KEEPER: Write about someone turning into a household pet (by choice or otherwise) and living as one for a while

Character: Harry Potter

Word count: 1,043

Inspiration was taken from "Broken Wings" by Snapegirlkmf. I absolutely loved that story.

000

Harry's life had taken a turn for the worst. He'd lost his godfather at the end of fifth year, been told his life was at Fate's whim, and to top it all off, he'd just barely been caught by the Wizarding World's version of animal control while in his animagus form of an owl. It certainly didn't help that he hadn't exactly been able to transform back without help before Sirius died. So now he was stuck as a Sooty Owl, a breed known for being strictly nocturnal, in a loud, cramped, and smelly shop, with his only hope of escape being someone buying him. Great. Just great.
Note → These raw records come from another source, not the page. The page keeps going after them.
theorem part2_outerA :
    ∀ (l : List (Int × List (String × Int))) (res : List Int),
      (l.foldl
          (fun (results : List Int) kv =>
            (kv.2.foldl
              (fun (acc : List Int × Int) it =>
                (acc.1 ++ [(kv.1 + 1) * acc.2 * it.2], acc.2 + 1))
              (results, 1)).1)
          res).sum =
        res.sum + (l.map (fun kv => part2BoxSumFrom kv.1 1 kv.2)).sum := by
  intro l
  induction l with
  | nil => intro res; simp
  | cons kv r ih =>
    intro res
    simp only [List.foldl_cons]
    rw [ih, part2_innerA]
    simp only [List.map_cons, List.sum_cons]
    ring

theorem part2_sum_map_eq_add (h : Int) (f g : Int → Int) (δ : Int) :
    ∀ (K : List Int), K.Nodup → h ∈ K → (∀ k ∈ K, k ≠ h → f k = g k) → f h = δ + g h →
      (K.map f).sum = δ + (K.map g).sum := by
  intro K
  induction K with
  | nil => intro _ hm; simp at hm
  | cons k r ih =>
    intro hnd hm hne hat
    simp only [List.nodup_cons] at hnd
    simp only [List.map_cons, List.sum_cons]
    rcases List.mem_cons.mp hm with rfl | hmr
    · have hr : r.map f = r.map g := by
        apply List.map_congr_left
        intro x hx
        exact hne x (List.mem_cons_of_mem _ hx) (fun hxh => hnd.1 (hxh ▸ hx))
      rw [hat, hr]; ring
    · have hk : k ≠ h := fun hkh => hnd.1 (hkh ▸ hmr)
      rw [hne k (List.mem_cons_self) hk, ih hnd.2 hmr
        (fun x hx => hne x (List.mem_cons_of_mem _ hx)) hat]
      ring

theorem part2_totalB (K : List Int) (hK : K.Nodup) :
    ∀ (xs : List (String × Int)) (c : PySem.Dict Int Int) (t : Int),
      (∀ p ∈ xs, computeHash p.1 ∈ K) →
      (xs.foldl part2ScoreStep (c, t)).2 =
        t + (K.map (fun k =>
          part2BoxSumFrom k (c.getD k 0 + 1)
            (xs.filter (fun p => computeHash p.1 == k)))).sum := by
  intro xs
  induction xs with
  | nil =>
    intro c t _
    simp only [List.foldl_nil, List.filter_nil]
    rw [List.sum_eq_zero]
    · ring
    · intro x hx
      obtain ⟨k, _, rfl⟩ := List.mem_map.mp hx
      rfl
  | cons p r ih =>
    intro c t hcov
    simp only [List.foldl_cons, part2ScoreStep]
    rw [ih _ _ (fun q hq => hcov q (List.mem_cons_of_mem _ hq))]
    rw [part2_sum_map_eq_add (computeHash p.1)
      (fun k => part2BoxSumFrom k (c.getD k 0 + 1)
        ((p :: r).filter (fun p => computeHash p.1 == k)))
      (fun k => part2BoxSumFrom k
        ((c.insert (computeHash p.1) (c.getD (computeHash p.1) 0 + 1)).getD k 0 + 1)
        (r.filter (fun p => computeHash p.1 == k)))
      ((computeHash p.1 + 1) * (c.getD (computeHash p.1) 0 + 1) * p.2)
      K hK (hcov p (List.mem_cons_self)) ?_ ?_]
    · ring
    · intro k _ hk
      have h1 : (computeHash p.1 == k) = false := by
        rw [beq_eq_false_iff_ne]
        intro he
        exact hk he.symm
      beta_reduce
      simp only [List.filter_cons, h1, Bool.false_eq_true, if_false,
        PySem.Dict.getD_insert]
      rw [if_neg hk]
    · beta_reduce
      simp only [PySem.Dict.getD_insert_self, List.filter_cons, beq_self_eq_true,
        if_true, part2BoxSumFrom]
"Oh, Mama, I want this one! Isn't she just precious?" Was that? Oh dear, it was. Lavender Brown had just insulted his manhood and became his savior! He could tell this wasn't going to end well - for him.

000

Dear Merlin, he had to get away! He had to find a way to escape! He knew Lavender was a stereotypical girl from school, always obsessing over her looks and whatever boy had caught her eye, but this was insane! It was insulting! Degrading! If anyone ever found out, he'd never live it down! Why did she cast the body bind spell on him before he could get away?!

"There! All done! Aren't you the most beautiful owl ever? Pink really suits your feathers, Penelope!"
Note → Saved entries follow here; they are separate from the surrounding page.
-- pv_equiv track=rewrite | github.com/yjw0817/CHATBOT_SERVER | argos/routers/api.py | keyword_search
-- ===== SOURCE A (Python) =====
-- def keyword_search(query: str, chunks: list, top_k: int = 5) -> list:
--     """Simple keyword-based search scoring."""
--     keywords = set(query.lower().replace("?", "").replace(".", "").split())
--     scored = []
--     for chunk in chunks:
--         text = chunk["chunk_text"].lower()
--         score = sum(1 for kw in keywords if kw in text)
--         if score > 0:
--             scored.append((score, chunk))
--     scored.sort(key=lambda x: -x[0])
--     return [c for _, c in scored[:top_k]]
-- ===== SOURCE B (Python) =====
-- def keyword_search(query: str, chunks: list, top_k: int = 5) -> list:
--     """Keyword search without sorting: precompute scores, then emit chunks in
--     repeated passes, one pass per score value from the highest possible down."""
--     keywords = set(query.lower().replace("?", "").replace(".", "").split())
--     scores = [sum(kw in chunk["chunk_text"].lower() for kw in keywords) for chunk in chunks]
--     out = []
--     for s in range(len(keywords), 0, -1):
--         for chunk, sc in zip(chunks, scores):
--             if sc == s:
--                 out.append(chunk)
--     return out[:top_k]
-- ===== Notes on version B (the rewrite author's own statement) =====
-- stated objective: alternative
-- what changed: Replaces the collect-then-sort pass (list of (score, chunk) pairs sorted by negative score) with a sort-free multi-pass selection: scores are precomputed once, then for each score value from len(keywords) down to 1 a pass over the chunks emits those with exactly that score, which reproduces the stable descending order and the score>0 filter.
import Mathlib
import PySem

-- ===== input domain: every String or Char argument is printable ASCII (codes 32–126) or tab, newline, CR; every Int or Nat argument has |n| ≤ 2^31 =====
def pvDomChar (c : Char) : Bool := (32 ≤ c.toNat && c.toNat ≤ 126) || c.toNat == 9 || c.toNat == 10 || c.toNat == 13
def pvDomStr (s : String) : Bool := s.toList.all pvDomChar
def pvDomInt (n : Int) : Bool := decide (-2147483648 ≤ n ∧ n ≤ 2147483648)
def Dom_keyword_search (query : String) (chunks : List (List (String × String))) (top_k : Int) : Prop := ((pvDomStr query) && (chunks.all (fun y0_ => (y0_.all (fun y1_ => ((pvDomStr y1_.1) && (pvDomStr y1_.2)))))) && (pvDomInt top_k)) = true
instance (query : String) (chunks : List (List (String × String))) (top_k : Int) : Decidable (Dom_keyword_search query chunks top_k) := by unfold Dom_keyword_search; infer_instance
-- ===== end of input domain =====

-- B replaces A's collect-then-sort (stable sort by negative score) with a sort-free
-- multi-pass selection: one pass per score value from the highest down; same return value on Pre_ (alternative decomposition).


-- ===== PORT A =====
def keyword_search (query : String) (chunks : List (List (String × String))) (top_k : Int) : List (List (String × String)) :=
  let keywords := PySem.Set.ofList (PySem.Str.split₀ (PySem.Str.replace (PySem.Str.replace (PySem.Str.lower query) "?" "") "." ""))
  let scored := chunks.foldl (fun acc chunk =>
    let text := PySem.Str.lower ((PySem.Dict.mk chunk).getD "chunk_text" "")
    let score : Int := keywords.foldl (fun n kw => if PySem.Str.isIn kw text then n + 1 else n) 0
    if score > 0 then acc ++ [(score, chunk)] else acc) []
  let sortedScored := PySem.List.sorted scored (fun x => -x.1) false
  (PySem.List.slice sortedScored none (some top_k)).map (fun c => c.2)

-- ===== PORT B =====
def keyword_search_alt (query : String) (chunks : List (List (String × String))) (top_k : Int) : List (List (String × String)) :=
  let keywords := PySem.Set.ofList (PySem.Str.split₀ (PySem.Str.replace (PySem.Str.replace (PySem.Str.lower query) "?" "") "." ""))
  let scores : List Int := chunks.map (fun chunk =>
    (keywords.countP (fun kw => PySem.Str.isIn kw (PySem.Str.lower ((PySem.Dict.mk chunk).getD "chunk_text" ""))) : Int))
  let out := (PySem.List.pyRange (keywords.length : Int) 0 (-1)).foldl (fun acc s =>
    (chunks.zip scores).foldl (fun acc2 p => if p.2 == s then acc2 ++ [p.1] else acc2) acc) []
  PySem.List.slice out none (some top_k)

-- ===== PRECONDITION & SPEC =====
-- Pre_ excludes exactly the chunks without a "chunk_text" key, on which A raises KeyError.
def Pre_keyword_search (query : String) (chunks : List (List (String × String))) (top_k : Int) : Prop :=
  ∀ c ∈ chunks, (PySem.Dict.mk c).contains "chunk_text" = true
instance (query : String) (chunks : List (List (String × String))) (top_k : Int) : Decidable (Pre_keyword_search query chunks top_k) := by unfold Pre_keyword_search; infer_instance
def pvWitness_keyword_search : String × (List (List (String × String))) × Int :=
  ("hi there", [[("chunk_text", "say hi")], [("chunk_text", "nothing")]], 3)
def Spec_keyword_search (query : String) (chunks : List (List (String × String))) (top_k : Int) (out : List (List (String × String))) : Prop := out = keyword_search_alt query chunks top_k
instance (query : String) (chunks : List (List (String × String))) (top_k : Int) (out : List (List (String × String))) : Decidable (Spec_keyword_search query chunks top_k out) := by unfold Spec_keyword_search; infer_instance

-- ===== CLAIM (what is proved, stated in full; the proofs are below) =====
def Claim_equal_keyword_search : Prop := ∀ (query : String) (chunks : List (List (String × String))) (top_k : Int), Dom_keyword_search query chunks top_k → Pre_keyword_search query chunks top_k → Spec_keyword_search query chunks top_k (keyword_search query chunks top_k)

-- ===== LEMMAS AND PROOFS =====

-- the score both programs assign to a chunk
def ksScore (keywords : List String) (chunk : List (String × String)) : Int :=
  (keywords.countP (fun kw => PySem.Str.isIn kw (PySem.Str.lower ((PySem.Dict.mk chunk).getD "chunk_text" ""))) : Int)

theorem ksScore_le (keywords : List String) (c : List (String × String)) :
    ksScore keywords c ≤ (keywords.length : Int) := by
  simp only [ksScore, Int.ofNat_le]
  exact List.countP_le_length

-- A's inner scoring loop computes ksScore
theorem scoreA_eq (keywords : List String) (text : String) :
    keywords.foldl (fun n kw => if PySem.Str.isIn kw text then n + 1 else n) (0 : Int)
      = (keywords.countP (fun kw => PySem.Str.isIn kw text) : Int) := by
  rw [PySem.List.foldl_if_add_one]; simp

-- insertBy skips a prefix it never inserts before
theorem insertBy_append_not_before {α : Type} (before : α → α → Bool) (x : α) (l1 l2 : List α)
    (h : ∀ y ∈ l1, before x y = false) :
    PySem.List.insertBy before x (l1 ++ l2) = l1 ++ PySem.List.insertBy before x l2 := by
  induction l1 with
  | nil => rfl
  | cons y t ih =>
    simp only [List.cons_append, PySem.List.insertBy]
    rw [h y (by simp)]
    simp only [Bool.false_eq_true, if_false, List.cons.injEq, true_and]
    exact ih (fun z hz => h z (by simp [hz]))

theorem insertBy_all_before {α : Type} (before : α → α → Bool) (x : α) (l : List α)
    (h : ∀ y ∈ l, before x y = true) :
    PySem.List.insertBy before x l = x :: l := by
  cases l with
  | nil => rfl
  | cons y t => simp only [PySem.List.insertBy, h y (by simp), if_true]

-- inserting an element of score t into buckets listed in strictly decreasing score order
-- appends it to bucket t
theorem insertBy_flatten (ss : List ℕ) (B : ℕ → List (Int × List (String × String))) (t : ℕ)
    (hB : ∀ s ∈ ss, ∀ y ∈ B s, y.1 = (s : Int))
    (ht : t ∈ ss) (hdec : ss.Pairwise (fun a b => b < a))
    (x : Int × List (String × String)) (hx : x.1 = (t : Int)) :
    PySem.List.insertBy (fun a b => decide ((-a.1 : Int) < -b.1)) x ((ss.map B).flatten)
      = (ss.map (fun s => B s ++ if s = t then [x] else [])).flatten := by
  induction ss with
  | nil => exact absurd ht (by simp)
  | cons s ss' ih =>
    have hdec' : ∀ b ∈ ss', b < s := fun b hb => (List.pairwise_cons.mp hdec).1 b hb
    simp only [List.map_cons, List.flatten_cons]
    by_cases hst : s = t
    · subst hst
      rw [insertBy_append_not_before _ _ _ _ (fun y hy => by
        have := hB s (by simp) y hy
        simp [this, hx])]
      rw [insertBy_all_before _ _ _ (fun y hy => by
        rcases List.mem_flatten.mp hy with ⟨l, hl, hyl⟩
        rcases List.mem_map.mp hl with ⟨s', hs', rfl⟩
        have h1 := hB s' (by simp [hs']) y hyl
        have h2 := hdec' s' hs'
        simp only [h1, hx, decide_eq_true_eq]
        omega)]
      have : ss'.map (fun s' => B s' ++ if s' = s then [x] else []) = ss'.map B := by
        apply List.map_congr_left
        intro s' hs'
        have : s' ≠ s := by have := hdec' s' hs'; omega
        simp [this]
      simp [this]
    · have htt : t ∈ ss' := by
        rcases List.mem_cons.mp ht with h | h
        · exact absurd h.symm hst
        · exact h
      rw [insertBy_append_not_before _ _ _ _ (fun y hy => by
        have h1 := hB s (by simp) y hy
        have h2 : t < s := hdec' t htt
        simp only [h1, hx, decide_eq_false_iff_not]
        omega)]
      rw [ih (fun s' hs' => hB s' (by simp [hs'])) htt (List.pairwise_cons.mp hdec).2]
      simp [hst]

-- the stable sort of a positively-scored, bounded list is the bucket concatenation
theorem stable_sort_buckets (n : ℕ) (xs : List (Int × List (String × String)))
    (h : ∀ x ∈ xs, 0 < x.1 ∧ x.1 ≤ (n : Int)) :
    PySem.List.sorted xs (fun x => -x.1) false
      = (((List.range (n + 1)).reverse).map
          (fun (s : ℕ) => xs.filter (fun p => p.1 == (s : Int)))).flatten := by
  rw [PySem.List.sorted_eq_foldl_insertBy]
  induction xs using List.reverseRecOn with
  | nil => simp
  | append_singleton ys x ih =>
    have hys : ∀ y ∈ ys, 0 < y.1 ∧ y.1 ≤ (n : Int) := fun y hy => h y (by simp [hy])
    have hx := h x (by simp)
    rw [List.foldl_append, List.foldl_cons, List.foldl_nil, ih hys]
    have hx1 : x.1 = ((x.1.toNat : ℕ) : Int) := by omega
    rw [insertBy_flatten ((List.range (n + 1)).reverse)
        (fun (s : ℕ) => ys.filter (fun p => p.1 == (s : Int))) x.1.toNat
        (fun s _ y hy => by
          have := List.of_mem_filter hy
          exact eq_of_beq this)
        (by simp [List.mem_reverse, List.mem_range]; omega)
        (by rw [List.pairwise_reverse]; exact List.pairwise_lt_range)
        x hx1]
    apply congrArg
    apply List.map_congr_left
    intro s _
    rw [List.filter_append]
    apply congrArg
    by_cases hst : s = x.1.toNat
    · simp [hst, List.filter, ← hx1]
    · have : ¬ (x.1 == (s : Int)) = true := by
        simp only [beq_iff_eq]
        omega
      simp [hst, List.filter, this]

-- filtering the (chunk, score) zip on the score and projecting back is filtering on g
theorem zip_filter_fst (g : List (String × String) → Int) (l : List (List (String × String))) (s : Int) :
    ((l.zip (l.map g)).filter (fun p => p.2 == s)).map Prod.fst
      = l.filter (fun c => g c == s) := by
  induction l with
  | nil => rfl
  | cons c t ih =>
    simp only [List.map_cons, List.zip_cons_cons, List.filter_cons]
    by_cases h : g c = s
    · simp [h, ih]
    · simp [h, ih]

-- B's outer loop concatenates one filtered pass per score value
theorem passes_eq_flatten (ss : List Int) (l : List (List (String × String)))
    (g : List (String × String) → Int) :
    ss.foldl (fun acc s =>
        (l.zip (l.map g)).foldl (fun acc2 p => if p.2 == s then acc2 ++ [p.1] else acc2) acc) []
      = (ss.map (fun s => l.filter (fun c => g c == s))).flatten := by
  have hbody : (fun (acc : List (List (String × String))) s =>
      (l.zip (l.map g)).foldl (fun acc2 p => if p.2 == s then acc2 ++ [p.1] else acc2) acc)
      = fun acc s => acc ++ l.filter (fun c => g c == s) := by
    funext acc s
    rw [PySem.List.foldl_append_if (p := fun p => p.2 == s) (f := Prod.fst), zip_filter_fst]
  rw [hbody, PySem.List.foldl_append_eq_flatMap]
  simp [List.flatMap_def]

-- the descending nat range with the score>0 filter equals the countdown int range without it
theorem ranges_agree (n : ℕ) (l : List (List (String × String)))
    (g : List (String × String) → Int) :
    (((List.range (n + 1)).reverse).map
        (fun (s : ℕ) => l.filter (fun c => decide (0 < g c) && (g c == (s : Int))))).flatten
      = ((PySem.List.pyRange (n : Int) 0 (-1)).map
          (fun s => l.filter (fun c => g c == s))).flatten := by
  induction n with
  | zero =>
    rw [PySem.List.pyRange_neg_one_eq_nil (by omega)]
    have h1 : (List.range 1).reverse = [0] := rfl
    rw [h1]
    simp only [List.map_cons, List.map_nil, List.flatten_cons, List.flatten_nil,
      List.append_nil]
    rw [List.filter_eq_nil_iff.mpr]
    intro c _
    simp only [Nat.cast_zero, Bool.and_eq_true, decide_eq_true_eq, beq_iff_eq, not_and]
    omega
  | succ m ih =>
    rw [List.range_succ, List.reverse_append, List.reverse_singleton,
      PySem.List.pyRange_neg_one_cons (by omega)]
    simp only [List.singleton_append, List.map_cons, List.flatten_cons]
    have hc : ((m + 1 : ℕ) : Int) = (m : Int) + 1 := by push_cast; ring
    rw [hc, show (m : Int) + 1 - 1 = (m : Int) from by ring, ih]
    congr 1
    apply List.filter_congr
    intro c _
    by_cases h : g c = (m : Int) + 1
    · simp only [h, beq_self_eq_true, Bool.and_eq_true, decide_eq_true_eq, and_true]
      omega
    · simp [h]

theorem slice_map {α β : Type} (f : α → β) (xs : List α) (k : Int) :
    PySem.List.slice (xs.map f) none (some k) = (PySem.List.slice xs none (some k)).map f := by
  simp [PySem.List.slice, List.map_take]

-- ===== VERDICT (by name: the statement is the Claim_ definition above) =====
theorem keyword_search_spec : Claim_equal_keyword_search := by
  intro query chunks top_k _hdom _hpre
  unfold Spec_keyword_search keyword_search keyword_search_alt
  set keywords := PySem.Set.ofList (PySem.Str.split₀ (PySem.Str.replace (PySem.Str.replace (PySem.Str.lower query) "?" "") "." "")) with hkw
  set n := keywords.length with hn
  set g := ksScore keywords with hg
  have hbodyA : (fun (acc : List (Int × List (String × String))) chunk =>
      let text := PySem.Str.lower ((PySem.Dict.mk chunk).getD "chunk_text" "")
      let score : Int := keywords.foldl (fun n kw => if PySem.Str.isIn kw text then n + 1 else n) 0
      if score > 0 then acc ++ [(score, chunk)] else acc)
      = fun acc chunk => if 0 < g chunk then acc ++ [(g chunk, chunk)] else acc := by
    funext acc chunk
    simp only [scoreA_eq, hg, ksScore, gt_iff_lt]
  have hscores : chunks.map (fun chunk =>
      (keywords.countP (fun kw => PySem.Str.isIn kw (PySem.Str.lower ((PySem.Dict.mk chunk).getD "chunk_text" ""))) : Int))
      = chunks.map g := by
    apply List.map_congr_left
    intro c _
    simp only [hg, ksScore]
  simp only [hbodyA, hscores]
  rw [PySem.List.foldl_append_ite (p := fun c => 0 < g c) (f := fun c => (g c, c)),
      passes_eq_flatten]
  simp only [List.nil_append]
  rw [stable_sort_buckets n ((chunks.filter (fun c => decide (0 < g c))).map (fun c => (g c, c)))
      (by
        intro x hx
        rcases List.mem_map.mp hx with ⟨c, hc, rfl⟩
        have := List.of_mem_filter hc
        simp only [decide_eq_true_eq] at this
        exact ⟨this, ksScore_le keywords c⟩)]
  rw [← slice_map]
  apply congrArg (fun xs => PySem.List.slice xs none (some top_k))
  rw [← ranges_agree n chunks g]
  rw [List.map_flatten, List.map_map]
  apply congrArg
  apply List.map_congr_left
  intro s _
  simp only [Function.comp_def, List.filter_map, List.map_map]
  rw [List.map_id', List.filter_filter]
  exact List.filter_congr (fun c _ => Bool.and_comm _ _)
AND WHY DID SHE HAVE TO USE PINK?!

000

No. No no no no. Nooooo! He was DOOMED! Parvati was spending the entire week with the Browns while her family visited their family in India. Lavender was bad enough on her own! With Parvati, he'd be lucky to ever be able to look at any color besides brown and black again without running - or flying - away in terror!

'Why is this my life?' Harry thought in a rare moment of anything besides panic and terror. Who knew girls could be so… terrifying?

000

It was official. Harry had developed a phobia of any bright colors and the sound of girls laughing. He'd probably never be able to stay in the same room as Lavender or Parvati once he finally managed to escape, but he was absolutely fine with that.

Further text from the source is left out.